**THE TASK:** Copy all the lines below without altering anything.

**GIVEN RECORDS:**
----

-- pv_equiv track=rewrite | github.com/vaclavkozeny/TPB | cv03_vizualize.py | articles_added_over_time
-- ===== SOURCE A (Python) =====
-- def articles_added_over_time(data):
--     data = sorted(data.items())
--     year_articles = {}
--     count = 0
--     for d in data:
--         year_articles[d[0]] = count + d[1]
--         count = count + d[1]
--     return year_articles
-- ===== SOURCE B (Python) =====
-- def articles_added_over_time(data):
--     # Alternative decomposition: grand total first, then one backward pass
--     # emitting (year, running suffix total) pairs, reversed and assembled with dict().
--     items = sorted(data.items())
--     total = sum(v for _, v in items)
--     out = []
--     for k, v in reversed(items):
--         out.append((k, total))
--         total = total - v
--     out.reverse()
--     return dict(out)
-- ===== Notes on version B (the rewrite author's own statement) =====
-- stated objective: alternative
-- what changed: Instead of a forward loop that maintains a running count and inserts into the dict as it goes, B computes the grand total once, walks the sorted items backwards emitting (year, running-total) pairs while subtracting each value, then reverses the pair list and assembles the dict in one dict() call.
import Mathlib
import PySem

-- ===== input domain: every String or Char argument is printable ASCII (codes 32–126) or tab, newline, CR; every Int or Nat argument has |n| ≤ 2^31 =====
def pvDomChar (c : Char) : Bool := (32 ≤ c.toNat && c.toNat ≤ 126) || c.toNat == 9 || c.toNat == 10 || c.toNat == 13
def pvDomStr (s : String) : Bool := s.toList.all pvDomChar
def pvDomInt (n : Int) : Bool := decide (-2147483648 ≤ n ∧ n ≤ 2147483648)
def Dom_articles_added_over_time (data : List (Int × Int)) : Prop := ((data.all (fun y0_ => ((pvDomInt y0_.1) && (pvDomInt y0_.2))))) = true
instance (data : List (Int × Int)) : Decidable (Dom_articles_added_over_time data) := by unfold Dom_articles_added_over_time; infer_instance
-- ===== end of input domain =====

-- B replaces A's forward accumulator loop with: grand total, a backward suffix pass
-- emitting (year, running total) pairs, a reverse, and one dict() assembly (alternative decomposition, same cost).


-- ===== PORT A =====
def articles_added_over_time (data : List (Int × Int)) : List (Int × Int) :=
  let sortedData := PySem.List.sorted2 data Prod.fst Prod.snd
  let st := sortedData.foldl
    (fun (st : PySem.Dict Int Int × Int) d => (st.1.insert d.1 (st.2 + d.2), st.2 + d.2))
    (PySem.Dict.empty, 0)
  st.1.items

-- ===== PORT B =====
def articles_added_over_time_alt (data : List (Int × Int)) : List (Int × Int) :=
  let items := PySem.List.sorted2 data Prod.fst Prod.snd
  let total := (items.map Prod.snd).sum
  let st := items.reverse.foldl
    (fun (st : List (Int × Int) × Int) p => (st.1 ++ [(p.1, st.2)], st.2 - p.2))
    ([], total)
  (PySem.Dict.ofList st.1.reverse).items

-- ===== PRECONDITION & SPEC =====
def Spec_articles_added_over_time (data : List (Int × Int)) (out : List (Int × Int)) : Prop := out = articles_added_over_time_alt data
instance (data : List (Int × Int)) (out : List (Int × Int)) : Decidable (Spec_articles_added_over_time data out) := by unfold Spec_articles_added_over_time; infer_instance

-- ===== CLAIM (what is proved, stated in full; the proofs are below) =====
def Claim_equal_articles_added_over_time : Prop := ∀ (data : List (Int × Int)), Dom_articles_added_over_time data → Spec_articles_added_over_time data (articles_added_over_time data)

-- ===== LEMMAS AND PROOFS =====

/-- The sequence of (key, prefix-sum) pairs both programs produce from a list of items. -/
def prefixAnnot (c : Int) : List (Int × Int) → List (Int × Int)
  | [] => []
  | (k, v) :: t => (k, c + v) :: prefixAnnot (c + v) t

/-- A's loop: the dict is exactly `prefixAnnot` inserted in order, and the count is the total. -/
lemma foldA_eq (l : List (Int × Int)) : ∀ (d : PySem.Dict Int Int) (c : Int),
    l.foldl (fun (st : PySem.Dict Int Int × Int) p => (st.1.insert p.1 (st.2 + p.2), st.2 + p.2)) (d, c)
      = ((prefixAnnot c l).foldl (fun dd p => dd.insert p.1 p.2) d, c + (l.map Prod.snd).sum) := by
  induction l with
  | nil => intro d c; simp [prefixAnnot]
  | cons h t ih =>
      intro d c
      simp only [List.foldl_cons, prefixAnnot, List.map_cons, List.sum_cons, ih]
      ring_nf

/-- B's backward loop over `l.reverse` builds `(prefixAnnot c l).reverse` appended to `out`. -/
lemma foldB_eq (l : List (Int × Int)) : ∀ (out : List (Int × Int)) (c : Int),
    l.reverse.foldl (fun (st : List (Int × Int) × Int) p => (st.1 ++ [(p.1, st.2)], st.2 - p.2))
        (out, c + (l.map Prod.snd).sum)
      = (out ++ (prefixAnnot c l).reverse, c) := by
  induction l with
  | nil => intro out c; simp [prefixAnnot]
  | cons h t ih =>
      intro out c
      obtain ⟨k, v⟩ := h
      have hsum : c + ((((k, v) :: t)).map Prod.snd).sum = (c + v) + (t.map Prod.snd).sum := by
        simp; ring
      rw [hsum]
      simp only [List.reverse_cons, List.foldl_append, ih]
      simp [prefixAnnot]

lemma ofList_eq_foldl (xs : List (Int × Int)) :
    PySem.Dict.ofList xs = xs.foldl (fun d p => d.insert p.1 p.2) PySem.Dict.empty := by
  simp [PySem.Dict.ofList, PySem.Dict.update]

-- ===== VERDICT (by name: the statement is the Claim_ definition above) =====
theorem articles_added_over_time_spec : Claim_equal_articles_added_over_time := by
  intro data _
  unfold Spec_articles_added_over_time articles_added_over_time articles_added_over_time_alt
  have hA := foldA_eq (PySem.List.sorted2 data Prod.fst Prod.snd) PySem.Dict.empty 0
  have hB := foldB_eq (PySem.List.sorted2 data Prod.fst Prod.snd) [] 0
  simp only [zero_add] at hA hB
  simp only [hA, hB, List.nil_append, List.reverse_reverse, ofList_eq_foldl]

----

**SOLUTION BELOW:**
-- pv_equiv track=rewrite | github.com/vaclavkozeny/TPB | cv03_vizualize.py | articles_added_over_time
-- ===== SOURCE A (Python) =====
-- def articles_added_over_time(data):
--     data = sorted(data.items())
--     year_articles = {}
--     count = 0
--     for d in data:
--         year_articles[d[0]] = count + d[1]
--         count = count + d[1]
--     return year_articles
-- ===== SOURCE B (Python) =====
-- def articles_added_over_time(data):
--     # Alternative decomposition: grand total first, then one backward pass
--     # emitting (year, running suffix total) pairs, reversed and assembled with dict().
--     items = sorted(data.items())
--     total = sum(v for _, v in items)
--     out = []
--     for k, v in reversed(items):
--         out.append((k, total))
--         total = total - v
--     out.reverse()
--     return dict(out)
-- ===== Notes on version B (the rewrite author's own statement) =====
-- stated objective: alternative
-- what changed: Instead of a forward loop that maintains a running count and inserts into the dict as it goes, B computes the grand total once, walks the sorted items backwards emitting (year, running-total) pairs while subtracting each value, then reverses the pair list and assembles the dict in one dict() call.
import Mathlib
import PySem

-- ===== input domain: every String or Char argument is printable ASCII (codes 32–126) or tab, newline, CR; every Int or Nat argument has |n| ≤ 2^31 =====
def pvDomChar (c : Char) : Bool := (32 ≤ c.toNat && c.toNat ≤ 126) || c.toNat == 9 || c.toNat == 10 || c.toNat == 13
def pvDomStr (s : String) : Bool := s.toList.all pvDomChar
def pvDomInt (n : Int) : Bool := decide (-2147483648 ≤ n ∧ n ≤ 2147483648)
def Dom_articles_added_over_time (data : List (Int × Int)) : Prop := ((data.all (fun y0_ => ((pvDomInt y0_.1) && (pvDomInt y0_.2))))) = true
instance (data : List (Int × Int)) : Decidable (Dom_articles_added_over_time data) := by unfold Dom_articles_added_over_time; infer_instance
-- ===== end of input domain =====

-- B replaces A's forward accumulator loop with: grand total, a backward suffix pass
-- emitting (year, running total) pairs, a reverse, and one dict() assembly (alternative decomposition, same cost).


-- ===== PORT A =====
def articles_added_over_time (data : List (Int × Int)) : List (Int × Int) :=
  let sortedData := PySem.List.sorted2 data Prod.fst Prod.snd
  let st := sortedData.foldl
    (fun (st : PySem.Dict Int Int × Int) d => (st.1.insert d.1 (st.2 + d.2), st.2 + d.2))
    (PySem.Dict.empty, 0)
  st.1.items

-- ===== PORT B =====
def articles_added_over_time_alt (data : List (Int × Int)) : List (Int × Int) :=
  let items := PySem.List.sorted2 data Prod.fst Prod.snd
  let total := (items.map Prod.snd).sum
  let st := items.reverse.foldl
    (fun (st : List (Int × Int) × Int) p => (st.1 ++ [(p.1, st.2)], st.2 - p.2))
    ([], total)
  (PySem.Dict.ofList st.1.reverse).items

-- ===== PRECONDITION & SPEC =====
def Spec_articles_added_over_time (data : List (Int × Int)) (out : List (Int × Int)) : Prop := out = articles_added_over_time_alt data
instance (data : List (Int × Int)) (out : List (Int × Int)) : Decidable (Spec_articles_added_over_time data out) := by unfold Spec_articles_added_over_time; infer_instance

-- ===== CLAIM (what is proved, stated in full; the proofs are below) =====
def Claim_equal_articles_added_over_time : Prop := ∀ (data : List (Int × Int)), Dom_articles_added_over_time data → Spec_articles_added_over_time data (articles_added_over_time data)

-- ===== LEMMAS AND PROOFS =====

/-- The sequence of (key, prefix-sum) pairs both programs produce from a list of items. -/
def prefixAnnot (c : Int) : List (Int × Int) → List (Int × Int)
  | [] => []
  | (k, v) :: t => (k, c + v) :: prefixAnnot (c + v) t

/-- A's loop: the dict is exactly `prefixAnnot` inserted in order, and the count is the total. -/
lemma foldA_eq (l : List (Int × Int)) : ∀ (d : PySem.Dict Int Int) (c : Int),
    l.foldl (fun (st : PySem.Dict Int Int × Int) p => (st.1.insert p.1 (st.2 + p.2), st.2 + p.2)) (d, c)
      = ((prefixAnnot c l).foldl (fun dd p => dd.insert p.1 p.2) d, c + (l.map Prod.snd).sum) := by
  induction l with
  | nil => intro d c; simp [prefixAnnot]
  | cons h t ih =>
      intro d c
      simp only [List.foldl_cons, prefixAnnot, List.map_cons, List.sum_cons, ih]
      ring_nf

/-- B's backward loop over `l.reverse` builds `(prefixAnnot c l).reverse` appended to `out`. -/
lemma foldB_eq (l : List (Int × Int)) : ∀ (out : List (Int × Int)) (c : Int),
    l.reverse.foldl (fun (st : List (Int × Int) × Int) p => (st.1 ++ [(p.1, st.2)], st.2 - p.2))
        (out, c + (l.map Prod.snd).sum)
      = (out ++ (prefixAnnot c l).reverse, c) := by
  induction l with
  | nil => intro out c; simp [prefixAnnot]
  | cons h t ih =>
      intro out c
      obtain ⟨k, v⟩ := h
      have hsum : c + ((((k, v) :: t)).map Prod.snd).sum = (c + v) + (t.map Prod.snd).sum := by
        simp; ring
      rw [hsum]
      simp only [List.reverse_cons, List.foldl_append, ih]
      simp [prefixAnnot]

lemma ofList_eq_foldl (xs : List (Int × Int)) :
    PySem.Dict.ofList xs = xs.foldl (fun d p => d.insert p.1 p.2) PySem.Dict.empty := by
  simp [PySem.Dict.ofList, PySem.Dict.update]

-- ===== VERDICT (by name: the statement is the Claim_ definition above) =====
theorem articles_added_over_time_spec : Claim_equal_articles_added_over_time := by
  intro data _
  unfold Spec_articles_added_over_time articles_added_over_time articles_added_over_time_alt
  have hA := foldA_eq (PySem.List.sorted2 data Prod.fst Prod.snd) PySem.Dict.empty 0
  have hB := foldB_eq (PySem.List.sorted2 data Prod.fst Prod.snd) [] 0
  simp only [zero_add] at hA hB
  simp only [hA, hB, List.nil_append, List.reverse_reverse, ofList_eq_foldl]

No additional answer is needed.